She knew that to break into the competitive, male-dominated studio scene, she would have to work harder than her peers. "At the time-and sadly it's still true today-there's such a small proportion of women in engineering," says Rogers, an associate professor in the MP&E Department, she didn't know any musicians or engineers and had zero experience.
At the time, audio engineering was largely an apprentice-based craft; fortunately, the area's lone recording school, University of Sound Arts, offered a wealth of opportunity to learn from teachers drawn from the talented local engineering community. Tuition was costly, so an enterprising Rogers took a job at the school as a night receptionist, where she picked up as much information as she could and taught herself electronics on the side. She soon began servicing recording consoles and tape machines around town and eventually landed a staff position at Graham Nash's Rudy Records studio.
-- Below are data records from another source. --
-- pv_equiv track=rewrite | github.com/ProteinEngineering-PESB2/assembly_ppi_models | encooders/physicochemical_properties_encoding_aaindex.py | encoding_sequence
-- ===== SOURCE A (Python) =====
-- def encoding_sequence(sequence, dict_encoder, value_encoding):
--
--     array_response = []
--     sequence = sequence.upper()
--     for residue in sequence:
--         try:
--             value_encode = value_encoding[dict_encoder[residue]]
--             array_response.append(value_encode)
--         except:
--             pass
--     return array_response
-- ===== SOURCE B (Python) =====
-- def encoding_sequence(sequence, dict_encoder, value_encoding):
--     seq = sequence.upper()
--     positions = {}
--     for i, ch in enumerate(seq):
--         positions.setdefault(ch, []).append(i)
--     slots = [None] * len(seq)
--     for residue, code in dict_encoder.items():
--         if residue in positions and code in value_encoding:
--             value = value_encoding[code]
--             for i in positions[residue]:
--                 slots[i] = value
--     return [v for v in slots if v is not None]
-- ===== Notes on version B (the rewrite author's own statement) =====
-- stated objective: alternative
-- what changed: B inverts the traversal: it indexes the uppercased sequence once into a character->positions table, then iterates over the dict entries (not the sequence) writing each resolved value into a position-indexed slot array, and finally compacts the non-empty slots; A instead walks the sequence doing a per-character double dict lookup under try/except. Pre_ only excludes association lists with duplicate dict_encoder keys, which no Python dict can represent.
import Mathlib
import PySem

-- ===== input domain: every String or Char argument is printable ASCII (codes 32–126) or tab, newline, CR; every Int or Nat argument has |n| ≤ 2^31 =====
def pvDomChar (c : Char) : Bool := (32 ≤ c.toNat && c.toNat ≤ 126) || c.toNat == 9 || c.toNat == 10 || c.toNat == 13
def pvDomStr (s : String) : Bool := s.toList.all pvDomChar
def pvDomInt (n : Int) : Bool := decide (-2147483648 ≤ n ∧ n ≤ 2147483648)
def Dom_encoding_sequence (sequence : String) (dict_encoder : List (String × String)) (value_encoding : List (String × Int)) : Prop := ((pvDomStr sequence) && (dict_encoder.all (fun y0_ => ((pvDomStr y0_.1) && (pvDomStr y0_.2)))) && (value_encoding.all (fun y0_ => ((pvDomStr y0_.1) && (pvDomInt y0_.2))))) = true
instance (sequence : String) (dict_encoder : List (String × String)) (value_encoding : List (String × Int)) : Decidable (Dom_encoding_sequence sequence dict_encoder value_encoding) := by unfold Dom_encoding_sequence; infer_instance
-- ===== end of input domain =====

-- B inverts the traversal: it indexes the sequence into a char→positions table, iterates the dict entries
-- writing resolved values into a position-indexed slot array, and compacts it (alternative decomposition; no speed claim).

-- ===== PORT A =====
-- literal port of A: loop over sequence.upper(), per character a double dict lookup; try/except pass = skip on either failed lookup
def encoding_sequence (sequence : String) (dict_encoder : List (String × String)) (value_encoding : List (String × Int)) : List Int :=
  (PySem.Str.upper sequence).toList.foldl
    (fun array_response residue =>
      match (PySem.Dict.mk dict_encoder).get? (String.mk [residue]) with
      | none => array_response
      | some code =>
        match (PySem.Dict.mk value_encoding).get? code with
        | none => array_response
        | some value_encode => array_response ++ [value_encode])
    []

-- ===== PORT B =====
-- literal port of B: build positions (setdefault/append loop over enumerate), fill the slot array by
-- iterating dict_encoder's entries, then compact the non-None slots
def encoding_sequence_alt (sequence : String) (dict_encoder : List (String × String)) (value_encoding : List (String × Int)) : List Int :=
  let seq := (PySem.Str.upper sequence).toList
  let positions : PySem.Dict String (List Int) :=
    (PySem.List.enumerate seq).foldl
      (fun d p => d.modify (String.mk [p.2]) [] (fun l => l ++ [p.1])) PySem.Dict.empty
  let slots0 : List (Option Int) := seq.map (fun _ => none)
  let slots := dict_encoder.foldl
    (fun slots p =>
      match positions.get? p.1, (PySem.Dict.mk value_encoding).get? p.2 with
      | some idxs, some value => idxs.foldl (fun s i => PySem.List.pySetD s i (some value)) slots
      | _, _ => slots)
    slots0
  slots.filterMap id

-- ===== PRECONDITION & SPEC =====
-- Pre_ excludes association lists with duplicate dict_encoder keys, which no Python dict can represent
-- (there A's first-match reading of the list and B's last-write-wins slot filling may disagree); it excludes no Python-representable input.
def Pre_encoding_sequence (sequence : String) (dict_encoder : List (String × String)) (value_encoding : List (String × Int)) : Prop :=
  (dict_encoder.map Prod.fst).Nodup
instance (sequence : String) (dict_encoder : List (String × String)) (value_encoding : List (String × Int)) : Decidable (Pre_encoding_sequence sequence dict_encoder value_encoding) := by unfold Pre_encoding_sequence; infer_instance
def pvWitness_encoding_sequence : String × (List (String × String)) × (List (String × Int)) :=
  ("abZ", [("A", "x"), ("B", "y")], [("x", 1), ("y", 2)])
def Spec_encoding_sequence (sequence : String) (dict_encoder : List (String × String)) (value_encoding : List (String × Int)) (out : List Int) : Prop := out = encoding_sequence_alt sequence dict_encoder value_encoding
instance (sequence : String) (dict_encoder : List (String × String)) (value_encoding : List (String × Int)) (out : List Int) : Decidable (Spec_encoding_sequence sequence dict_encoder value_encoding out) := by unfold Spec_encoding_sequence; infer_instance

-- ===== CLAIM (what is proved, stated in full; the proofs are below) =====
def Claim_equal_encoding_sequence : Prop := ∀ (sequence : String) (dict_encoder : List (String × String)) (value_encoding : List (String × Int)), Dom_encoding_sequence sequence dict_encoder value_encoding → Pre_encoding_sequence sequence dict_encoder value_encoding → Spec_encoding_sequence sequence dict_encoder value_encoding (encoding_sequence sequence dict_encoder value_encoding)

-- ===== LEMMAS AND PROOFS =====

-- the composed per-character lookup both programs realise
def pvLookup (dict_encoder : List (String × String)) (value_encoding : List (String × Int)) (c : Char) : Option Int :=
  ((PySem.Dict.mk dict_encoder).get? (String.mk [c])).bind
    (fun code => (PySem.Dict.mk value_encoding).get? code)

-- B's positions table, named for the proofs (definitionally the port's let-bound term)
def pvPositions (seq : List Char) : PySem.Dict String (List Int) :=
  (PySem.List.enumerate seq).foldl
    (fun d p => d.modify (String.mk [p.2]) [] (fun l => l ++ [p.1])) PySem.Dict.empty

-- B's outer loop body, named for the proofs (definitionally the port's step function)
def pvStep (seq : List Char) (value_encoding : List (String × Int))
    (slots : List (Option Int)) (p : String × String) : List (Option Int) :=
  match (pvPositions seq).get? p.1, (PySem.Dict.mk value_encoding).get? p.2 with
  | some idxs, some value => idxs.foldl (fun s i => PySem.List.pySetD s i (some value)) slots
  | _, _ => slots

-- a raw-list dict lookup at a key not among the keys is none
theorem pv_get?_mk_eq_none {ν : Type} (l : List (String × ν)) (s : String)
    (h : s ∉ l.map Prod.fst) : (PySem.Dict.mk l).get? s = none := by
  induction l with
  | nil => simp [PySem.Dict.get?]
  | cons p rest ih =>
    obtain ⟨k, v⟩ := p
    simp only [List.map_cons, List.mem_cons, not_or] at h
    have hk : (k == s) = false := by
      simp only [beq_eq_false_iff_ne, ne_eq]
      exact fun he => h.1 he.symm
    rw [PySem.Dict.get?_mk_cons, hk, if_neg (by simp)]
    exact ih h.2

-- folding "append the hit, skip the miss" over A's nested match is a filterMap of the composed lookup
theorem pv_foldl_filterMap (de : List (String × String)) (ve : List (String × Int))
    (l : List Char) (acc : List Int) :
    l.foldl (fun array_response residue =>
      match (PySem.Dict.mk de).get? (String.mk [residue]) with
      | none => array_response
      | some code =>
        match (PySem.Dict.mk ve).get? code with
        | none => array_response
        | some value_encode => array_response ++ [value_encode]) acc
    = acc ++ l.filterMap (pvLookup de ve) := by
  induction l generalizing acc with
  | nil => simp
  | cons x xs ih =>
    rw [List.foldl_cons, List.filterMap_cons]
    cases hx : (PySem.Dict.mk de).get? (String.mk [x]) with
    | none => simpa [hx, pvLookup] using ih acc
    | some code =>
      cases hv : (PySem.Dict.mk ve).get? code with
      | none => simpa [hx, hv, pvLookup] using ih acc
      | some v => simp [hx, hv, pvLookup, ih, List.append_assoc]

-- membership in enumerate
theorem pv_mem_enumerate {α : Type} (l : List α) (s : Int) (p : Int × α) :
    p ∈ PySem.List.enumerate l s ↔ ∃ j : Nat, ∃ h : j < l.length, p = (s + j, l[j]) := by
  induction l generalizing s with
  | nil => simp [PySem.List.enumerate_nil]
  | cons x xs ih =>
    rw [PySem.List.enumerate_cons, List.mem_cons, ih]
    constructor
    · rintro (rfl | ⟨j, hj, rfl⟩)
      · exact ⟨0, by simp, by simp⟩
      · exact ⟨j + 1, by simpa using hj, by simp; omega⟩
    · rintro ⟨j, hj, rfl⟩
      cases j with
      | zero => left; simp
      | succ j =>
        right
        refine ⟨j, by simpa using hj, ?_⟩
        simp
        omega

-- positions.getD r [] is the list of indices of the characters whose singleton string is r
theorem pv_pos_getD (seq : List Char) (r : String) :
    (pvPositions seq).getD r []
      = ((PySem.List.enumerate seq).filter (fun p => String.mk [p.2] == r)).map (fun p => p.1) := by
  unfold pvPositions
  rw [← List.foldl_map (f := fun p : Int × Char => (String.mk [p.2], p.1))
      (g := fun (d : PySem.Dict String (List Int)) q => d.modify q.1 [] (fun l => l ++ [q.2]))]
  rw [PySem.Dict.getD_foldl_modify_append]
  rw [List.filter_map, List.map_map]
  simp [PySem.Dict.getD_empty, Function.comp_def]

theorem pv_mem_pos (seq : List Char) (r : String) (i : Int) :
    i ∈ (pvPositions seq).getD r []
      ↔ ∃ j : Nat, ∃ h : j < seq.length, i = (j : Int) ∧ String.mk [seq[j]] = r := by
  rw [pv_pos_getD, List.mem_map]
  constructor
  · rintro ⟨p, hp, rfl⟩
    rw [List.mem_filter] at hp
    obtain ⟨hmem, hkey⟩ := hp
    obtain ⟨j, hj, rfl⟩ := (pv_mem_enumerate seq 0 p).mp hmem
    exact ⟨j, hj, by simp, by simpa using hkey⟩
  · rintro ⟨j, hj, rfl, hr⟩
    refine ⟨((j : Int), seq[j]), ?_, rfl⟩
    rw [List.mem_filter]
    exact ⟨(pv_mem_enumerate seq 0 _).mpr ⟨j, hj, by simp⟩, by simpa using hr⟩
The break of a lifetime came in 1983, when Rogers got word that Prince was looking for a technician. "If someone had said to me in 1983, 'What's the job you want more than any other job in the world?' it would have been to work with Prince," she says.
Rogers accepted the job offer and left Hollywood for Minneapolis, Prince's hometown, where the artist was coming off the success of the critically acclaimed 1999 album and tour and beginning work on the project that would catapult him to the top of the pop world. "The next record he did was the Purple Rain album," she recalls. "It went multiplatium and won an Oscar for Prince. Of course, I had the time of my life."
After five whirlwind years recording with Prince and his roster of r&b acts, including Sheila E. and the Time, Rogers returned to Los Angeles and established herself as an independent engineer and, ultimately, as a sought-after record producer. Over the next decade, she made records with the likes of David Byrne, Michael Penn, the Violent Femmes, and the Jacksons, to name a few.
For many, producing pop music is a youth-oriented profession. So by the time Rogers reached her mid-forties, she began looking for a vocation that would enable her to make a significant contribution in the next phase of her life. In 2000, after she finished producing the Barenaked Ladies' multiplatinum Stunt album, Rogers left the studio world behind and enrolled at the University of Minnesota, where she earned her bachelor's degree in psychology and neuroscience, and then continued her studies at McGill University, where she is currently completing a Ph.D. in music perception and cognition.
For Rogers, the transition from engineering to science was a natural career evolution. "I think that kind of mind-the technical mind that wonders how things work, how things go together-is obviously excited and intrigued by the artistic world," she says. "Those of us who have engineering or technical minds are interested in the nuts and bolts. So it wasn't that much of a leap from engineering, which is my passion, to another passion: how does that brain work?"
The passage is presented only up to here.